This project will investigate the application of multi-objective Bayesian optimization (specifically EHVI- and parEGO-based methods) to benchmark several multi-objective optimization tasks with QM9 dataset. The objective is to develop specific guidelines about the choice of surrogate and acquisition functions in the context of Multi-Objective Bayesian Optimization for molecular property optimization.
References:
Balandat, Maximilian and Karrer, Brian and Jiang, Daniel R. and Daulton, Samuel and Letham, Benjamin and Wilson, Andrew Gordon and Bakshy, Eytan (2020) BoTorch: A Framework for Efficient Monte-Carlo Bayesian Optimization Raghunathan Ramakrishnan, Pavlo O. Dral, Matthias Rupp & O. Anatole von Lilienfeld (2014) Quantum chemistry structures and properties of 134 kilo molecules
In this work, we used the QM9 dataset (that contains about 134K molecules) to demonstrate the power of EHVI-based algorithms. In the interest of time and computational cost, we used randomly selected 1000 structures. We designed a few multi-objective tasks for this project, which are not necessarily motivated by any scientific design goals. But our results show the promise of using BO for similar kind of multi-objective molecular properties optimization. For featurization, we used the coulomb matrix (CM) and smooth overlap of atomic orbitals (SOAP) methods. For GP kernels, we used RBF, and Matern kernel. We compared three different acquisition functions, namely, 1. qEHVI, 2. qNEHVI, and 3. random data acquisition. In all the simulation results provided below, we used 50 initial random seed points. One main limitation of this work is, due to time constraints, we didn't run the simulation several times to have statistically robust results.

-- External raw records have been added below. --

-- pv_equiv track=rewrite | github.com/brunoadsba/john | backend/services/error_analysis/trend_analyzer.py | group_similar_errors
-- ===== SOURCE A (Python) =====
-- from typing import Dict, List, Any
--
-- def group_similar_errors(errors: List[Dict]) -> Dict[str, List[Dict]]:
--     """
--     Agrupa erros similares por mensagem/tipo
--
--     Args:
--         errors: Lista de erros
--
--     Returns:
--         Dicionário com erros agrupados
--     """
--     groups = {}
--
--     for error in errors:
--         # Cria chave de agrupamento baseada em tipo e mensagem (primeiras palavras)
--         message_words = error.get("message", "").split()[:5]
--         key = f"{error.get('type', 'other')}_{'_'.join(message_words)}"
--
--         if key not in groups:
--             groups[key] = []
--
--         groups[key].append(error)
--
--     return groups
-- ===== SOURCE B (Python) =====
-- def group_similar_errors(errors):
--     """Two-pass regrouping: compute each error's group key, list the distinct
--     keys in first-occurrence order, then build each group by one filter pass."""
--     def _group_key(error):
--         message_words = error.get("message", "").split()[:5]
--         return f"{error.get('type', 'other')}_{'_'.join(message_words)}"
--     keys = list(dict.fromkeys(_group_key(e) for e in errors))
--     return {k: [e for e in errors if _group_key(e) == k] for k in keys}
-- ===== Notes on version B (the rewrite author's own statement) =====
-- stated objective: alternative
-- what changed: A builds the groups in one pass with a mutable dict of lists; B computes every error's key, takes the distinct keys in first-occurrence order (dict.fromkeys), and builds each group by an independent filter pass over the input.
import Mathlib
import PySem

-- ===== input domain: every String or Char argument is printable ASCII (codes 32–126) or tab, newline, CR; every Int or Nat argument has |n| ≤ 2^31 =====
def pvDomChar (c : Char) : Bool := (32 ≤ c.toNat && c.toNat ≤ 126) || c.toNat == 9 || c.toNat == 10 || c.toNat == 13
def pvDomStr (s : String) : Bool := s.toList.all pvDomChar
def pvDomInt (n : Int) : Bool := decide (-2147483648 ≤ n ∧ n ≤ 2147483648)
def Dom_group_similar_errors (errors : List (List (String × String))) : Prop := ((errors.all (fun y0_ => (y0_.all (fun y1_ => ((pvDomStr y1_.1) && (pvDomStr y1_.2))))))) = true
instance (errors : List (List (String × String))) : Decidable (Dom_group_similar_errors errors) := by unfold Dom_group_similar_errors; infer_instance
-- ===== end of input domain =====

-- B regroups by two passes (distinct keys, then one filter per key) instead of A's single mutable-dict loop; same return value, proved equal.


-- key = f"{error.get('type','other')}_{'_'.join(error.get('message','').split()[:5])}" (same expression in both Pythons)
def errKey (error : List (String × String)) : String :=
  let d := PySem.Dict.ofList error
  String.ofList ((d.getD "type" "other").toList ++
    '_' :: PySem.Chars.join ['_'] ((PySem.Chars.split₀ (d.getD "message" "").toList).take 5))

-- ===== PORT A =====
-- the body of A's for-loop
def pvStep (groups : PySem.Dict String (List (List (String × String))))
    (error : List (String × String)) : PySem.Dict String (List (List (String × String))) :=
  let key := errKey error
  let groups := if groups.contains key then groups else groups.insert key []
  groups.modify key [] (fun v => v ++ [error])

def group_similar_errors (errors : List (List (String × String))) : List (String × List (List (String × String))) :=
  (errors.foldl pvStep PySem.Dict.empty).items

-- ===== PORT B =====
def group_similar_errors_alt (errors : List (List (String × String))) : List (String × List (List (String × String))) :=
  let keys := PySem.List.dedup (errors.map errKey)
  keys.map (fun k => (k, errors.filter (fun e => errKey e == k)))

-- ===== PRECONDITION & SPEC =====
def Spec_group_similar_errors (errors : List (List (String × String))) (out : List (String × List (List (String × String)))) : Prop := out = group_similar_errors_alt errors
instance (errors : List (List (String × String))) (out : List (String × List (List (String × String)))) : Decidable (Spec_group_similar_errors errors out) := by unfold Spec_group_similar_errors; infer_instance

-- ===== CLAIM (what is proved, stated in full; the proofs are below) =====
def Claim_equal_group_similar_errors : Prop := ∀ (errors : List (List (String × String))), Dom_group_similar_errors errors → Spec_group_similar_errors errors (group_similar_errors errors)

-- ===== LEMMAS AND PROOFS =====

theorem pvStep_keys (d : PySem.Dict String (List (List (String × String)))) (e : List (String × String)) :
    (pvStep d e).keys = PySem.Set.add d.keys (errKey e) := by
  unfold pvStep PySem.Set.add
  by_cases h : d.contains (errKey e)
  · simp only [h, if_true, PySem.Dict.keys_modify]
    rw [PySem.Dict.keys_insert_of_contains _ _ h]
    rw [PySem.Dict.contains_iff_mem_keys] at h
    simp [h]
  · simp only [Bool.not_eq_true] at h
    simp only [h, Bool.false_eq_true, if_false, PySem.Dict.keys_modify,
      PySem.Dict.insert_insert_self]
    rw [PySem.Dict.keys_insert_of_not_contains _ _ h]
    have hm : errKey e ∉ d.keys := by
      rw [← PySem.Dict.contains_iff_mem_keys]; simp [h]
    simp [PySem.Set.contains, hm]

theorem pvStep_getD (d : PySem.Dict String (List (List (String × String)))) (e : List (String × String)) (k : String) :
    (pvStep d e).getD k [] = if errKey e = k then d.getD k [] ++ [e] else d.getD k [] := by
  unfold pvStep
  by_cases h : d.contains (errKey e)
  · simp only [h, if_true, PySem.Dict.getD_modify]
    by_cases hk : k = errKey e
    · subst hk; simp
    · simp [hk, Ne.symm hk]
  · simp only [Bool.not_eq_true] at h
    simp only [h, Bool.false_eq_true, if_false, PySem.Dict.getD_modify, PySem.Dict.getD_insert]
    by_cases hk : k = errKey e
    · subst hk
      simp [PySem.Dict.getD_of_not_contains d ([] : List (List (String × String))) h]
    · simp [hk, Ne.symm hk]

theorem keys_foldl_pvStep (l : List (List (String × String))) (d : PySem.Dict String (List (List (String × String)))) :
    (l.foldl pvStep d).keys = PySem.Set.update d.keys (l.map errKey) := by
  induction l generalizing d with
  | nil => rfl
  | cons x xs ih =>
      simp only [List.foldl_cons, List.map_cons]
      rw [ih, pvStep_keys]
      simp only [PySem.Set.update, List.foldl_cons]

theorem getD_foldl_pvStep (l : List (List (String × String))) (d : PySem.Dict String (List (List (String × String)))) (k : String) :
    (l.foldl pvStep d).getD k [] = d.getD k [] ++ l.filter (fun e => errKey e == k) := by
  induction l generalizing d with
  | nil => simp
  | cons x xs ih =>
      simp only [List.foldl_cons, List.filter_cons]
      rw [ih, pvStep_getD]
      by_cases hk : errKey x = k <;> simp [hk]

-- ===== VERDICT (by name: the statement is the Claim_ definition above) =====
theorem group_similar_errors_spec : Claim_equal_group_similar_errors := by
  intro errors _
  unfold Spec_group_similar_errors group_similar_errors group_similar_errors_alt
  have hkeys : (errors.foldl pvStep PySem.Dict.empty).keys = PySem.Set.ofList (errors.map errKey) := by
    rw [keys_foldl_pvStep]; rfl
  have hnodup : (errors.foldl pvStep PySem.Dict.empty).keys.Nodup := by
    rw [hkeys]; exact PySem.Set.nodup_ofList _
  rw [PySem.Dict.items_eq_map_keys _ hnodup [], hkeys, PySem.List.dedup_eq_ofList]
  apply List.map_congr_left
  intro k _
  rw [getD_foldl_pvStep]
  simp [PySem.Dict.getD_empty]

We tried SOAP and Coulomb matrix (CM) to featurize the molecules. In our study, all things being equal, SOAP outformed CM, owing to the fact that we have to pad the CM with zero's to have the same fingerprint length. As a result, we are introducing spurious features that does not contain any signal and furhter amplifies the noise present in the data.
We used RBF and Matern kernel. In this study, we found that they perform almost equally, with Matern performance being slightly better.
This problem aims to find materials with a high dielectric constant in conjunction to a high polarizability. Below figure shows the optimization profile along with the pareto fronts for all three acquistion functions.
This problem is trying to find the molecules with a high dielectric constant with a low bandgap (high electrical conductivity).
This problem is trying to find the most stable (low G) molecules with a high dielectric constant.
From the three experiments, we found that both qeHVI and qNEHVI performed better than the random acquisition function.